Не успели мы сесть за обед, как вошел князь Орлов. Не знаю, прочел ли он на моем лице, всегда ясно отражавшем мои мысли и чувства, что его посещение было столь же неожиданно, сколь неприятно, или он, по обыкновению, произнес первую фразу, пришедшую ему на ум, но он сказал:

– Я пришел к вам другом, а не врагом.

Никто ничего не ответил. Он взглянул на моего сына, и, может быть, совесть его заговорила, когда он вспомнил все зло, что он мне причинил.

– Судя по мундиру вашего сына, – продолжал он, – он еще в кирасирском полку; я путешествую ради здоровья моей жены, состою еще на службе и числюсь командиром конногвардейского полка; если желаете, княгиня, я напишу императрице и попрошу ее перевести его в мой полк, вследствие чего он сразу будет повышен на два чина.

Я поблагодарила князя и, объявив, что по этому предмету я должна поговорить с ним наедине, встала из-за стола, попросила остальных продолжать обед, не дожидаясь меня, и удалилась в свою комнату с князем Орловым. Я не знаю, понял ли он мою деликатность; поблагодарив его еще раз, я попросила его отложить на время свои хлопоты, так как я уже обратилась к князю Потемкину, как к президенту военной коллегии, с просьбой сообщить мне, на что может надеяться мой сын, которого я предназначала к военной службе и который, благодаря своему образованию, имел возможность в ней отличиться; поэтому я не могла переводить его из одного полка в другой и должна была предоставить государыне, его крестной матери, решить его судьбу, своей поспешностью я могла бы обидеть Потемкина и оказаться невежливой по отношению к нему. Но князь возразил, что не видит, чем бы Потемкин мог обидеться.

Я знала, что Орлов и Потемкин были в очень дурных отношениях, потому и сочла своим долгом сообщить Орлову, что я уже написала президенту военной коллегии. Увидев, что я только теряю время в попытках объяснить ему свои мотивы, я сократила наше свидание, попросив его сообщить мне свой адрес, чтобы я могла осведомить его об ответе из Петербурга, и сохранить свое доброе расположение к моему сыну, которым мне, может быть, придется воспользоваться.

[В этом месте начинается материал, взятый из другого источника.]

-- pv_equiv track=rewrite | github.com/virginiadadamo/Modelling-the-phase-separation-of-transcription-factors-on-DNA | general_functions.py | gaps_and_consecutives
-- ===== SOURCE A (Python) =====
-- def gaps_and_consecutives(idx_B_on_DNA):
--
--     """
--     Analyzes a list representing the DNA sites with B bound to them.
--
--     This function takes a list of indices (`idx_B_on_DNA`) and:
--
--     1. Identifies groups of consecutives DNA sites.
--     2. Measures the lengths of these groups (ignoring groups of length 1).
--     3. Calculates the gaps (the number of positions) between groups.
--
--     Args:
--         idx_B_on_DNA (list[int]): A list of integer indices representing positions on DNA.
--
--     Returns:
--         tuple:
--             - consecutive_B (list[int]): A list of lengths of consecutive groups of indices
--               (groups of length 1 are ignored).
--             - gaps (list[int]): A list of gap sizes between consecutive groups of indices.
--
--     Example:
--         >>> idx_B_on_DNA = [1, 2, 3, 7, 8, 12]
--         >>> gaps_and_consecutives(idx_B_on_DNA)
--         ([3, 2], [3, 3])
--
--         Explanation:
--         - There are two consecutive groups: [1, 2, 3] (length 3) and [7, 8] (length 2).
--         - There are two gaps: 7 - 3 - 1 = 3 and 12 - 8 - 1 = 3.
--
--     Notes:
--         - A group is defined as a sequence of consecutive indices.
--         - A gap is the difference between two non-consecutive indices, minus 1.
--     """
--
--     consecutive_B = []
--     gaps = []
--     start = 0
--
--     # Loop through the list to find consecutive groups
--     for i in range(1, len(idx_B_on_DNA)):
--         if idx_B_on_DNA[i] != idx_B_on_DNA[i-1] + 1:
--             # If not consecutive, capture the length of the sequence
--             group_length = i - start
--             if group_length > 1:  # Skip groups of length 1
--                 consecutive_B.append(group_length)
--             # Calculate the gap difference
--             gaps.append((idx_B_on_DNA[i] - idx_B_on_DNA[i-1]-1))
--             #The start of the next group
--             start = i
--     # Add the last consecutive group length if > 1
--     group_length = len(idx_B_on_DNA) - start
--     if group_length > 1:
--         consecutive_B.append(group_length)
--
--     return consecutive_B, gaps
-- ===== SOURCE B (Python) =====
-- def gaps_and_consecutives(idx_B_on_DNA):
--     # Build the explicit list of runs (maximal groups of consecutive indices),
--     # then derive both outputs from the run structure.
--     runs = []
--     for x in idx_B_on_DNA:
--         if runs and x == runs[-1][-1] + 1:
--             runs[-1].append(x)
--         else:
--             runs.append([x])
--     consecutive_B = [len(r) for r in runs if len(r) > 1]
--     gaps = [runs[j + 1][0] - runs[j][-1] - 1 for j in range(len(runs) - 1)]
--     return consecutive_B, gaps
-- ===== Notes on version B (the rewrite author's own statement) =====
-- stated objective: alternative
-- what changed: B first materialises the list of runs of consecutive indices, then computes group lengths by filtering runs and gaps from adjacent run boundaries, instead of A's single index loop with a sliding start marker.
import Mathlib
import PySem

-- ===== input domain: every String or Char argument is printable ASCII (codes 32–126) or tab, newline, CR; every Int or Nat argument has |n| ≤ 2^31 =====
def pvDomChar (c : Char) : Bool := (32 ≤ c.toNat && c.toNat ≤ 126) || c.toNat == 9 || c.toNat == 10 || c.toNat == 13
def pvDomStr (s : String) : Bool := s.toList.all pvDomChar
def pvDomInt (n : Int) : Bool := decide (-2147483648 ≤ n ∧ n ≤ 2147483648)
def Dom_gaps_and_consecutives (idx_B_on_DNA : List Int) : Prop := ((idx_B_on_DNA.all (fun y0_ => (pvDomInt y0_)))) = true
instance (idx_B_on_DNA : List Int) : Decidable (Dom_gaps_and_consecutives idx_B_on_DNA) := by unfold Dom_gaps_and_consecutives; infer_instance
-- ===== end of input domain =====

-- B derives both outputs from an explicit list of runs instead of A's index loop with a sliding start marker (alternative decomposition, same cost).


-- ===== PORT A =====
-- A's loop body over i in range(1, len(l)); state = (consecutive_B, gaps, start).
-- Indices i and i-1 are always in range, so pyGetD with default 0 is exact here.
def pvAStep (l : List Int) (st : List Int × List Int × Int) (i : Int) : List Int × List Int × Int :=
  let (cons, gaps, start) := st
  if PySem.List.pyGetD l i 0 ≠ PySem.List.pyGetD l (i - 1) 0 + 1 then
    let group_length := i - start
    ((if group_length > 1 then cons ++ [group_length] else cons),
     gaps ++ [PySem.List.pyGetD l i 0 - PySem.List.pyGetD l (i - 1) 0 - 1],
     i)
  else st

def gaps_and_consecutives (idx_B_on_DNA : List Int) : List Int × List Int :=
  let st := (PySem.List.pyRange 1 (idx_B_on_DNA.length : Int) 1).foldl (pvAStep idx_B_on_DNA) ([], [], 0)
  let (cons, gaps, start) := st
  let group_length := (idx_B_on_DNA.length : Int) - start
  ((if group_length > 1 then cons ++ [group_length] else cons), gaps)

-- ===== PORT B =====
-- B builds the list of runs, then filters run lengths and reads gaps off adjacent run boundaries.
def pvRunsStep (runs : List (List Int)) (x : Int) : List (List Int) :=
  match runs.getLast? with
  | some r => if x = r.getLastD 0 + 1 then runs.dropLast ++ [r ++ [x]] else runs ++ [[x]]
  | none => [[x]]

def pvBuildRuns (l : List Int) : List (List Int) := l.foldl pvRunsStep []

def gaps_and_consecutives_alt (idx_B_on_DNA : List Int) : List Int × List Int :=
  let runs := pvBuildRuns idx_B_on_DNA
  let consecutive_B := runs.filterMap (fun r => if (r.length : Int) > 1 then some (r.length : Int) else none)
  let gaps := (List.range (runs.length - 1)).map
    (fun j => (runs.getD (j + 1) []).headD 0 - (runs.getD j []).getLastD 0 - 1)
  (consecutive_B, gaps)

-- ===== PRECONDITION & SPEC =====
def Spec_gaps_and_consecutives (idx_B_on_DNA : List Int) (out : List Int × List Int) : Prop := out = gaps_and_consecutives_alt idx_B_on_DNA
instance (idx_B_on_DNA : List Int) (out : List Int × List Int) : Decidable (Spec_gaps_and_consecutives idx_B_on_DNA out) := by unfold Spec_gaps_and_consecutives; infer_instance

-- ===== CLAIM (what is proved, stated in full; the proofs are below) =====
def Claim_equal_gaps_and_consecutives : Prop := ∀ (idx_B_on_DNA : List Int), Dom_gaps_and_consecutives idx_B_on_DNA → Spec_gaps_and_consecutives idx_B_on_DNA (gaps_and_consecutives idx_B_on_DNA)

-- ===== LEMMAS AND PROOFS =====

-- lengths > 1 of a run list, B's filterMap
def pvConsOf (rs : List (List Int)) : List Int :=
  rs.filterMap (fun r => if (r.length : Int) > 1 then some (r.length : Int) else none)

-- gaps between adjacent runs, recursive form
def pvGapsOf : List (List Int) → List Int
  | [] => []
  | [_] => []
  | r :: s :: t => (s.headD 0 - r.getLastD 0 - 1) :: pvGapsOf (s :: t)

-- A's loop state after processing the prefix p
def pvRunsState (p : List Int) : List Int × List Int × Int :=
  let runs := pvBuildRuns p
  (pvConsOf runs.dropLast, pvGapsOf runs, (p.length : Int) - ((runs.getLastD []).length : Int))

theorem pvBuildRuns_append (p : List Int) (x : Int) :
    pvBuildRuns (p ++ [x]) = pvRunsStep (pvBuildRuns p) x := by
  simp [pvBuildRuns, List.foldl_append]

theorem pvRunsStep_ne_nil (rs : List (List Int)) (x : Int) : pvRunsStep rs x ≠ [] := by
  unfold pvRunsStep
  rcases h : rs.getLast? with _ | r <;> simp only
  · simp
  · split <;> simp

theorem pvBuildRuns_ne_nil (p : List Int) (hp : p ≠ []) : pvBuildRuns p ≠ [] := by
  induction p using List.reverseRecOn with
  | nil => exact absurd rfl hp
  | append_singleton q y ih => rw [pvBuildRuns_append]; exact pvRunsStep_ne_nil _ _

theorem pvBuildRuns_last_ne_nil (p : List Int) (hp : p ≠ []) :
    (pvBuildRuns p).getLastD [] ≠ [] := by
  induction p using List.reverseRecOn with
  | nil => exact absurd rfl hp
  | append_singleton q y ih =>
    rw [pvBuildRuns_append]
    unfold pvRunsStep
    rcases h : (pvBuildRuns q).getLast? with _ | r <;> simp only
    · simp
    · split <;> simp

theorem pvBuildRuns_last_last (p : List Int) (hp : p ≠ []) :
    ((pvBuildRuns p).getLastD []).getLastD 0 = p.getLastD 0 := by
  induction p using List.reverseRecOn with
  | nil => exact absurd rfl hp
  | append_singleton q y ih =>
    rw [pvBuildRuns_append]
    unfold pvRunsStep
    rcases h : (pvBuildRuns q).getLast? with _ | r <;> simp only
    · simp
    · split <;> simp

theorem pvConsOf_append (rs rs' : List (List Int)) :
    pvConsOf (rs ++ rs') = pvConsOf rs ++ pvConsOf rs' := by
  simp [pvConsOf]

theorem pvGapsOf_snoc (rs : List (List Int)) (r : List Int) (h : rs ≠ []) :
    pvGapsOf (rs ++ [r]) = pvGapsOf rs ++ [r.headD 0 - (rs.getLastD []).getLastD 0 - 1] := by
  induction rs with
  | nil => exact absurd rfl h
  | cons a t ih =>
    cases t with
    | nil => simp [pvGapsOf]
    | cons b u =>
      have h2 := ih (by simp)
      simp only [List.cons_append, pvGapsOf] at h2 ⊢
      rw [h2]
      simp

-- gapsOf depends on the last run only through its head
theorem pvGapsOf_snoc_head (rs : List (List Int)) (r r' : List Int)
    (h : r.headD 0 = r'.headD 0) : pvGapsOf (rs ++ [r]) = pvGapsOf (rs ++ [r']) := by
  cases hrs : rs with
  | nil => simp [pvGapsOf]
  | cons a t =>
    rw [pvGapsOf_snoc _ _ (by simp), pvGapsOf_snoc _ _ (by simp), h]

-- B's range-map form of the gaps equals the recursive form
theorem pvGaps_map_eq (rs : List (List Int)) :
    (List.range (rs.length - 1)).map
      (fun j => (rs.getD (j + 1) []).headD 0 - (rs.getD j []).getLastD 0 - 1) = pvGapsOf rs := by
  induction rs with
  | nil => simp [pvGapsOf]
  | cons a t ih =>
    cases t with
    | nil => simp [pvGapsOf]
    | cons b u =>
      simp only [pvGapsOf, ← ih]
      rw [show (a :: b :: u).length - 1 = (b :: u).length - 1 + 1 by simp,
        List.range_succ_eq_map]
      simp [Function.comp]

theorem gaps_and_consecutives_alt_eq (l : List Int) :
    gaps_and_consecutives_alt l = (pvConsOf (pvBuildRuns l), pvGapsOf (pvBuildRuns l)) := by
  simp only [gaps_and_consecutives_alt]
  rw [pvGaps_map_eq]
  rfl

theorem pv_dropLast_getLastD (runs : List (List Int)) (h : runs ≠ []) :
    runs.dropLast ++ [runs.getLastD []] = runs := by
  induction runs with
  | nil => exact absurd rfl h
  | cons a t ih =>
    cases t with
    | nil => simp
    | cons b u => simpa using ih (by simp)

theorem pv_getLastD_getElem? (p : List Int) : p.getLastD 0 = (p[p.length - 1]?).getD 0 := by
  rw [List.getLastD_eq_getLast?, List.getLast?_eq_getElem?]

theorem pvConsOf_singleton (r : List Int) :
    pvConsOf [r] = if (r.length : Int) > 1 then [(r.length : Int)] else [] := by
  by_cases h : 1 < r.length <;> simp [pvConsOf, h]

theorem pv_headD_append (r : List Int) (x : Int) (h : r ≠ []) :
    (r ++ [x]).headD 0 = r.headD 0 := by
  cases r with
  | nil => exact absurd rfl h
  | cons a t => simp

theorem pv_step (l : List Int) (m : ℕ) (h1 : 1 ≤ m) (h2 : m < l.length) :
    pvAStep l (pvRunsState (l.take m)) ((m : ℕ) : Int) = pvRunsState (l.take (m + 1)) := by
  have hplen : (l.take m).length = m := List.length_take_of_le (le_of_lt h2)
  have hpne : l.take m ≠ [] := by
    intro h; rw [h] at hplen; simp at hplen; omega
  have htake : l.take (m + 1) = l.take m ++ [l[m]] := by
    rw [List.take_add_one, List.getElem?_eq_getElem h2]; rfl
  have hrne := pvBuildRuns_ne_nil _ hpne
  have hlastne := pvBuildRuns_last_ne_nil _ hpne
  have hlastlast := pvBuildRuns_last_last _ hpne
  have hsplit := pv_dropLast_getLastD _ hrne
  have g1 : PySem.List.pyGetD l ((m : ℕ) : Int) 0 = l[m] := by
    rw [PySem.List.pyGetD_natCast]
    simp [List.getD, List.getElem?_eq_getElem h2]
  have g0 : PySem.List.pyGetD l (((m : ℕ) : Int) - 1) 0 = (l.take m).getLastD 0 := by
    have hcast : ((m : ℕ) : Int) - 1 = ((m - 1 : ℕ) : Int) := by omega
    rw [hcast, PySem.List.pyGetD_natCast, pv_getLastD_getElem?, hplen,
      List.getElem?_take_of_lt (by omega)]
    simp [List.getD]
  set r := (pvBuildRuns (l.take m)).getLastD [] with hrdef
  have hgl : (pvBuildRuns (l.take m)).getLast? = some r := by
    cases h : (pvBuildRuns (l.take m)).getLast? with
    | none => exact absurd (List.getLast?_eq_none_iff.mp h) hrne
    | some a => rw [hrdef, List.getLastD_eq_getLast?, h]; rfl
  by_cases hc : l[m] = r.getLastD 0 + 1
  · -- consecutive: the last run is extended, A's state is unchanged
    simp only [pvAStep, pvRunsState, htake, pvBuildRuns_append, pvRunsStep, hgl, g1, g0]
    have hA : ¬ (l[m] ≠ (l.take m).getLastD 0 + 1) := by rw [← hlastlast]; simp [hc]
    rw [if_neg hA, if_pos hc]
    refine congrArg₂ _ ?_ (congrArg₂ _ ?_ ?_)
    · rw [List.dropLast_concat]
    · rw [pvGapsOf_snoc_head _ _ r (pv_headD_append _ _ hlastne), hsplit]
    · simp only [← hrdef, List.getLastD_concat, List.length_append, List.length_cons,
        List.length_nil, hplen]
      push_cast; omega
  · -- break: A records the group length (if > 1) and the gap, B starts a new run
    simp only [pvAStep, pvRunsState, htake, pvBuildRuns_append, pvRunsStep, hgl, g1, g0]
    have hA : l[m] ≠ (l.take m).getLastD 0 + 1 := by rw [← hlastlast]; exact hc
    rw [if_pos hA, if_neg hc]
    refine congrArg₂ _ ?_ (congrArg₂ _ ?_ ?_)
    · rw [List.dropLast_concat]
      conv_rhs => rw [← hsplit]
      rw [pvConsOf_append, pvConsOf_singleton]
      have harith : ((m : ℕ) : Int) - (((l.take m).length : Int) - (r.length : Int))
          = (r.length : Int) := by rw [hplen]; ring
      rw [harith]
      split <;> simp
    · rw [pvGapsOf_snoc _ _ hrne, ← hrdef, hlastlast]
      simp
    · simp only [List.getLastD_concat, List.length_append, List.length_cons,
        List.length_nil, hplen]
      push_cast; omega

theorem pv_inv (l : List Int) (m : ℕ) (h1 : 1 ≤ m) (h2 : m ≤ l.length) :
    (PySem.List.pyRange 1 ((m : ℕ) : Int) 1).foldl (pvAStep l) ([], [], 0) =
      pvRunsState (l.take m) := by
  induction m with
  | zero => omega
  | succ k ih =>
    rcases Nat.eq_or_lt_of_le h1 with h | h
    · -- k + 1 = 1
      have hk : k = 0 := by omega
      subst hk
      rw [show ((1 : ℕ) : Int) = 1 by norm_num, PySem.List.pyRange_one_eq_nil le_rfl]
      cases l with
      | nil => simp at h2
      | cons a t =>
        simp [List.foldl, pvRunsState, pvBuildRuns, pvRunsStep, pvConsOf, pvGapsOf]
    · have hk1 : 1 ≤ k := by omega
      have hk2 : k ≤ l.length := by omega
      have : ((k + 1 : ℕ) : Int) = ((k : ℕ) : Int) + 1 := by push_cast; ring
      rw [this, PySem.List.pyRange_one_succ_right (by exact_mod_cast hk1),
        List.foldl_append]
      simp only [List.foldl]
      rw [ih hk1 hk2, pv_step l k hk1 (by omega)]

-- ===== VERDICT (by name: the statement is the Claim_ definition above) =====
theorem gaps_and_consecutives_spec : Claim_equal_gaps_and_consecutives := by
  intro l _
  unfold Spec_gaps_and_consecutives
  cases hl : l with
  | nil => decide
  | cons a t =>
    rw [← hl]
    have hlen : 1 ≤ l.length := by rw [hl]; simp
    have hinv := pv_inv l l.length hlen le_rfl
    rw [List.take_length] at hinv
    have hne : l ≠ [] := by rw [hl]; simp
    have hrne := pvBuildRuns_ne_nil _ hne
    have hsplit := pv_dropLast_getLastD _ hrne
    simp only [gaps_and_consecutives]
    rw [hinv, gaps_and_consecutives_alt_eq]
    simp only [pvRunsState]
    set r := (pvBuildRuns l).getLastD [] with hrdef
    have harith : (l.length : Int) - ((l.length : Int) - (r.length : Int))
        = (r.length : Int) := by ring
    rw [harith]
    refine congrArg₂ _ ?_ rfl
    conv_rhs => rw [← hsplit]
    rw [pvConsOf_append, pvConsOf_singleton]
    split <;> simp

– Обещаю вам это, – ответил он, – трудно представить себе более красивого юношу, чем князь Дашков.

Его красота немало беспокоила меня впоследствии и была источником огорчений и тревоги для меня. Я еще раз увидела князя Орлова в Брюсселе, где он остановился проездом в Париж, а оттуда в Швейцарию, где его жена должна была лечиться у Тиссо; тут же были еще Мелиссино[136], попечитель Московского университета, его жена с племянником, фрейлина Протасова и девица Каменская. Все это общество сразу наводнило мою комнату, когда я и не знала, что он в Брюсселе; из них я была рада свидеться только с Мелиссино, человеком очень образованным, ровного и веселого характера; в течение нескольких лет он через день бывал у меня, но я не могла заниматься с ним одним, и среди разговора князь Орлов вдруг поверг меня в неописуемое смущение. Глядя в упор на моего сына, он сказал:

– Я жалею, князь, что меня, вероятно, не будет в Петербурге, когда вы туда приедете; я убежден, что вы затмите фаворита, а так как с некоторых пор мне вменили в обязанность вести переговоры с отставленными фаворитами и утешать их, я с удовольствием занялся бы этим, если бы он принужден был уступить вам свое место.

 

Эта странная речь заставила меня жалеть, что сын при ней присутствовал; я поскорее выслала его из комнаты, прежде чем он сам успел ответить, я поручила ему написать доктору Бюртену, чтобы напомнить ему его обещание прийти на следующий день в девять часов и поехать с нами осматривать соседние возвышенности, где находилось много красивых местностей. Когда мой сын вышел, я выразила князю свое удивление, что он обращается с подобными словами к семнадцатилетнему мальчику и компрометирует императрицу; причем добавила, что я никогда не знала этих фаворитов; если некоторые ее генерал-адъютанты и жили во дворце, то тому было причиной доверие к ним императрицы; попросила его никогда не говорить так в моем присутствии и еще менее в присутствии моего сына, которого я воспитываю в самом беспредельном уважении и преданности к своей государыне и крестной матери, и что я надеюсь, что он будет любимцем только хороших людей. Ответ князя Орлова был в его обычном стиле, и следовательно, не стоит его повторять. Через несколько дней он, к моему удовольствию, уехал в Париж, а я осталась в Брюсселе еще некоторое время, так как мне туда должны были переслать деньги.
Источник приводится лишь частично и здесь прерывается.